Sonar opuszczany ... bodajże "Klaźma", nigdy nie trafił do użytku na tych maszynach u nas, a i chyba w Rosji były z nim problemy. Jedynie używano pław hydroakustycznych systemu Baku, a i to na Bałtyku służyło tylko do płoszenia okrętów, a nie ich wykrywania.
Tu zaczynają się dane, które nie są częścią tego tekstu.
-- pv_equiv track=rewrite | github.com/nysol/nysol_python | nysol/mining/mspade.py | pat2arr
-- ===== SOURCE A (Python) =====
-- def pat2arr(pat):
-- 	s=[]
-- 	ss=[]
-- 	for ele in pat:
-- 		if ele==0:
-- 			ss=[]
-- 		elif ele==1:
-- 			s.append(ss)
-- 			ss=[]
-- 		elif ele==2:
-- 			pass
-- 		else:
-- 			ss.append(ele)
-- 	s.append(ss)
-- 	return s
-- ===== SOURCE B (Python) =====
-- def pat2arr(pat):
--     # pass 1: split pat into segments at each 1 (no other inspection of elements)
--     segs = []
--     cur = []
--     for e in pat:
--         if e == 1:
--             segs.append(cur)
--             cur = []
--         else:
--             cur.append(e)
--     segs.append(cur)
--     # pass 2: per segment, scan BACKWARD: stop at the first 0 seen (= last 0 of the
--     # segment), skip 2s, then restore the original order
--     out = []
--     for seg in segs:
--         kept = []
--         for e in reversed(seg):
--             if e == 0:
--                 break
--             if e != 2:
--                 kept.append(e)
--         out.append(kept[::-1])
--     return out
-- ===== Notes on version B (the rewrite author's own statement) =====
-- stated objective: alternative
-- what changed: A builds the groups in one stateful pass (0 wipes, 1 flushes, 2 skipped); B first splits the pattern into segments at the 1s and then, per segment, scans backward stopping at the last 0 while dropping 2s.
import Mathlib
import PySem

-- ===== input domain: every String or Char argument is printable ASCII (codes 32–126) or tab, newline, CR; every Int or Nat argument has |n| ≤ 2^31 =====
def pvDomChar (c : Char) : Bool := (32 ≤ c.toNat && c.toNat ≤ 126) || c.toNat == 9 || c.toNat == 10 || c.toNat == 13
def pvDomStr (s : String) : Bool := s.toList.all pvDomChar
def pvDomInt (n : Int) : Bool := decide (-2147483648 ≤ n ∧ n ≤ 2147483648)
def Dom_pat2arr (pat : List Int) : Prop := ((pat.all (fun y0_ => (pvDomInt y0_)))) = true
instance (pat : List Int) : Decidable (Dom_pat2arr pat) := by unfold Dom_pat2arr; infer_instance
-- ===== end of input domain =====

-- B replaces A's single stateful pass by two passes: split at 1s, then a backward
-- scan per segment (stop at the last 0, drop 2s); objective: alternative decomposition.


-- ===== PORT A =====
def pat2arr (pat : List Int) : List (List Int) :=
  let st := pat.foldl (fun (st : List (List Int) × List Int) ele =>
    if ele = 0 then (st.1, [])
    else if ele = 1 then (st.1 ++ [st.2], [])
    else if ele = 2 then st
    else (st.1, st.2 ++ [ele])) ([], [])
  st.1 ++ [st.2]

-- ===== PORT B =====
-- backward scan of a (reversed) segment: stop at 0, skip 2s
def pvGrpRev : List Int → List Int
  | [] => []
  | e :: r => if e = 0 then [] else if e = 2 then pvGrpRev r else e :: pvGrpRev r

def pvGrp (seg : List Int) : List Int := (pvGrpRev seg.reverse).reverse

def pat2arr_alt (pat : List Int) : List (List Int) :=
  let st := pat.foldl (fun (st : List (List Int) × List Int) e =>
    if e = 1 then (st.1 ++ [st.2], []) else (st.1, st.2 ++ [e])) ([], [])
  (st.1 ++ [st.2]).map pvGrp

-- ===== PRECONDITION & SPEC =====
def Spec_pat2arr (pat : List Int) (out : List (List Int)) : Prop := out = pat2arr_alt pat
instance (pat : List Int) (out : List (List Int)) : Decidable (Spec_pat2arr pat out) := by unfold Spec_pat2arr; infer_instance

-- ===== CLAIM (what is proved, stated in full; the proofs are below) =====
def Claim_equal_pat2arr : Prop := ∀ (pat : List Int), Dom_pat2arr pat → Spec_pat2arr pat (pat2arr pat)

-- ===== LEMMAS AND PROOFS =====

-- right-recursive characterisation of A's loop (ss = filtered current group)
def pvRA : List Int → List Int → List (List Int)
  | ss, [] => [ss]
  | ss, e :: r =>
    if e = 0 then pvRA [] r
    else if e = 1 then ss :: pvRA [] r
    else if e = 2 then pvRA ss r
    else pvRA (ss ++ [e]) r

-- right-recursive characterisation of B's split loop (ss = raw current segment)
def pvRB : List Int → List Int → List (List Int)
  | ss, [] => [pvGrp ss]
  | ss, e :: r => if e = 1 then pvGrp ss :: pvRB [] r else pvRB (ss ++ [e]) r

lemma pvA_fold (pat : List Int) : ∀ (s : List (List Int)) (ss : List Int),
    (pat.foldl (fun (st : List (List Int) × List Int) ele =>
      if ele = 0 then (st.1, [])
      else if ele = 1 then (st.1 ++ [st.2], [])
      else if ele = 2 then st
      else (st.1, st.2 ++ [ele])) (s, ss)).1
    ++ [(pat.foldl (fun (st : List (List Int) × List Int) ele =>
      if ele = 0 then (st.1, [])
      else if ele = 1 then (st.1 ++ [st.2], [])
      else if ele = 2 then st
      else (st.1, st.2 ++ [ele])) (s, ss)).2]
    = s ++ pvRA ss pat := by
  induction pat with
  | nil => intro s ss; simp [pvRA]
  | cons e r ih =>
    intro s ss
    simp only [List.foldl_cons, pvRA]
    by_cases h0 : e = 0
    · simp [h0, ih]
    · by_cases h1 : e = 1
      · simp [h1, ih]
      · by_cases h2 : e = 2
        · simp [h2, ih]
        · simp [h0, h1, h2, ih]

lemma pvB_fold (pat : List Int) : ∀ (s : List (List Int)) (ss : List Int),
    (((pat.foldl (fun (st : List (List Int) × List Int) e =>
      if e = 1 then (st.1 ++ [st.2], []) else (st.1, st.2 ++ [e])) (s, ss)).1
    ++ [(pat.foldl (fun (st : List (List Int) × List Int) e =>
      if e = 1 then (st.1 ++ [st.2], []) else (st.1, st.2 ++ [e])) (s, ss)).2]).map pvGrp)
    = s.map pvGrp ++ pvRB ss pat := by
  induction pat with
  | nil => intro s ss; simp [pvRB]
  | cons e r ih =>
    intro s ss
    simp only [List.foldl_cons, pvRB]
    by_cases h1 : e = 1
    · simp [h1, ih]
    · simp [h1, ih]

lemma pvGrp_snoc_zero (ss : List Int) : pvGrp (ss ++ [0]) = [] := by
  simp [pvGrp, pvGrpRev]

lemma pvGrp_snoc_two (ss : List Int) : pvGrp (ss ++ [2]) = pvGrp ss := by
  simp [pvGrp, pvGrpRev]

lemma pvGrp_snoc (ss : List Int) (e : Int) (h0 : e ≠ 0) (h2 : e ≠ 2) :
    pvGrp (ss ++ [e]) = pvGrp ss ++ [e] := by
  simp [pvGrp, pvGrpRev, h0, h2]

lemma pvGrp_nil : pvGrp [] = [] := rfl

lemma pvRA_eq_pvRB (pat : List Int) : ∀ ss : List Int, pvRA (pvGrp ss) pat = pvRB ss pat := by
  induction pat with
  | nil => intro ss; simp [pvRA, pvRB]
  | cons e r ih =>
    intro ss
    simp only [pvRA, pvRB]
    have ihnil : pvRA [] r = pvRB [] r := by
      have h := ih []
      rwa [pvGrp_nil] at h
    by_cases h0 : e = 0
    · subst h0
      have h := ih (ss ++ [0])
      rw [pvGrp_snoc_zero] at h
      simpa using h
    · by_cases h1 : e = 1
      · subst h1
        simp [ihnil]
      · by_cases h2 : e = 2
        · subst h2
          have h := ih (ss ++ [2])
          rw [pvGrp_snoc_two] at h
          simpa [h0] using h
        · have h := ih (ss ++ [e])
          rw [pvGrp_snoc ss e h0 h2] at h
          simp [h0, h1, h2, h]

-- ===== VERDICT (by name: the statement is the Claim_ definition above) =====
theorem pat2arr_spec : Claim_equal_pat2arr := by
  intro pat _
  unfold Spec_pat2arr pat2arr pat2arr_alt
  simp only [pvA_fold, pvB_fold]
  have h := pvRA_eq_pvRB pat []
  rw [pvGrp_nil] at h
  simpa using h
-- ===== PORT B =====
def calculate_oil_alt (land : List (List Int)) (n : Int) (m : Int) (id : Int) : List Int × List (List Int) :=
  let rows : List (List Int) := PySem.List.slice land none (some (max n 0))
  let cells : List Int := rows.flatMap
      (fun row => (PySem.List.slice row none (some (max m 0))).filter (fun v => decide (v ≠ 0)))
  let counts : PySem.Dict Int Int := cells.foldl (fun d v => d.insert v (d.getD v 0 + 1)) PySem.Dict.empty
  let amount_of_oil : List Int := (PySem.List.pyRange 0 id 1).map (fun k => counts.getD k 0)
  let col_of_oil : List (List Int) := (PySem.List.pyRange 0 m 1).map (fun j =>
      PySem.Set.ofList ((rows.map
        (fun row => PySem.List.pyGetD row j 0)).filter (fun v => decide (v ≠ 0))))
  (amount_of_oil, col_of_oil)

-- ===== PRECONDITION & SPEC =====
-- Pre_ is exactly the inputs on which A returns normally: when 0 < m (otherwise A's inner loop is empty
-- and it never indexes anything), range(n) must stay inside land, every scanned row must have at least m
-- cells, and every nonzero scanned value must lie in [-id, id) — otherwise A raises IndexError.
def Pre_calculate_oil (land : List (List Int)) (n : Int) (m : Int) (id : Int) : Prop :=
  0 < m → (n ≤ (land.length : Int) ∧
  (∀ row ∈ land.take n.toNat, m ≤ (row.length : Int)) ∧
  (∀ row ∈ land.take n.toNat, ∀ v ∈ row.take m.toNat, v ≠ 0 → (-id ≤ v ∧ v < id)))
instance (land : List (List Int)) (n : Int) (m : Int) (id : Int) : Decidable (Pre_calculate_oil land n m id) := by unfold Pre_calculate_oil; infer_instance
def pvWitness_calculate_oil : List (List Int) × Int × Int × Int := ([[1, 0], [2, 1]], 2, 2, 3)

-- On grids whose scanned region contains a negative value v, A adds that cell to slot id+v of the amount
-- list via Python's negative-index wraparound, while B reports the true per-id counts for ids 0..id-1;
-- B's value is the intended per-id oil count.
def D_calculate_oil (land : List (List Int)) (n : Int) (m : Int) (id : Int) : Prop :=
  ∃ row ∈ land.take n.toNat, ∃ v ∈ row.take m.toNat, v < 0
instance (land : List (List Int)) (n : Int) (m : Int) (id : Int) : Decidable (D_calculate_oil land n m id) := by unfold D_calculate_oil; infer_instance

def Spec_calculate_oil (land : List (List Int)) (n : Int) (m : Int) (id : Int) (out : List Int × List (List Int)) : Prop := ¬ D_calculate_oil land n m id → out = calculate_oil_alt land n m id
instance (land : List (List Int)) (n : Int) (m : Int) (id : Int) (out : List Int × List (List Int)) : Decidable (Spec_calculate_oil land n m id out) := by unfold Spec_calculate_oil; infer_instance

def pvDiffWitness_calculate_oil : List (List Int) × Int × Int × Int := ([[-1]], 1, 1, 2)
def pvDiffWitnessOut_calculate_oil : (List Int × List (List Int)) × (List Int × List (List Int)) :=
  (([0, 1], [[-1]]), ([0, 0], [[-1]]))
Do tego tylko MAD jakoś się sprawdzał.
Na Mi-14, które weszły w ich miejsce na początku 80'tych z ich zespolonym systemem "Kalmar", były o niebo skuteczniejsze... mimo wykorzystywania w niektórych komponentach technologi z czasów lat 30tych (przelicznik bombowy będący mechaniczna maszyną licząca... z dosłownie płynnym zakresem błędu - zależny od ilości smaru

)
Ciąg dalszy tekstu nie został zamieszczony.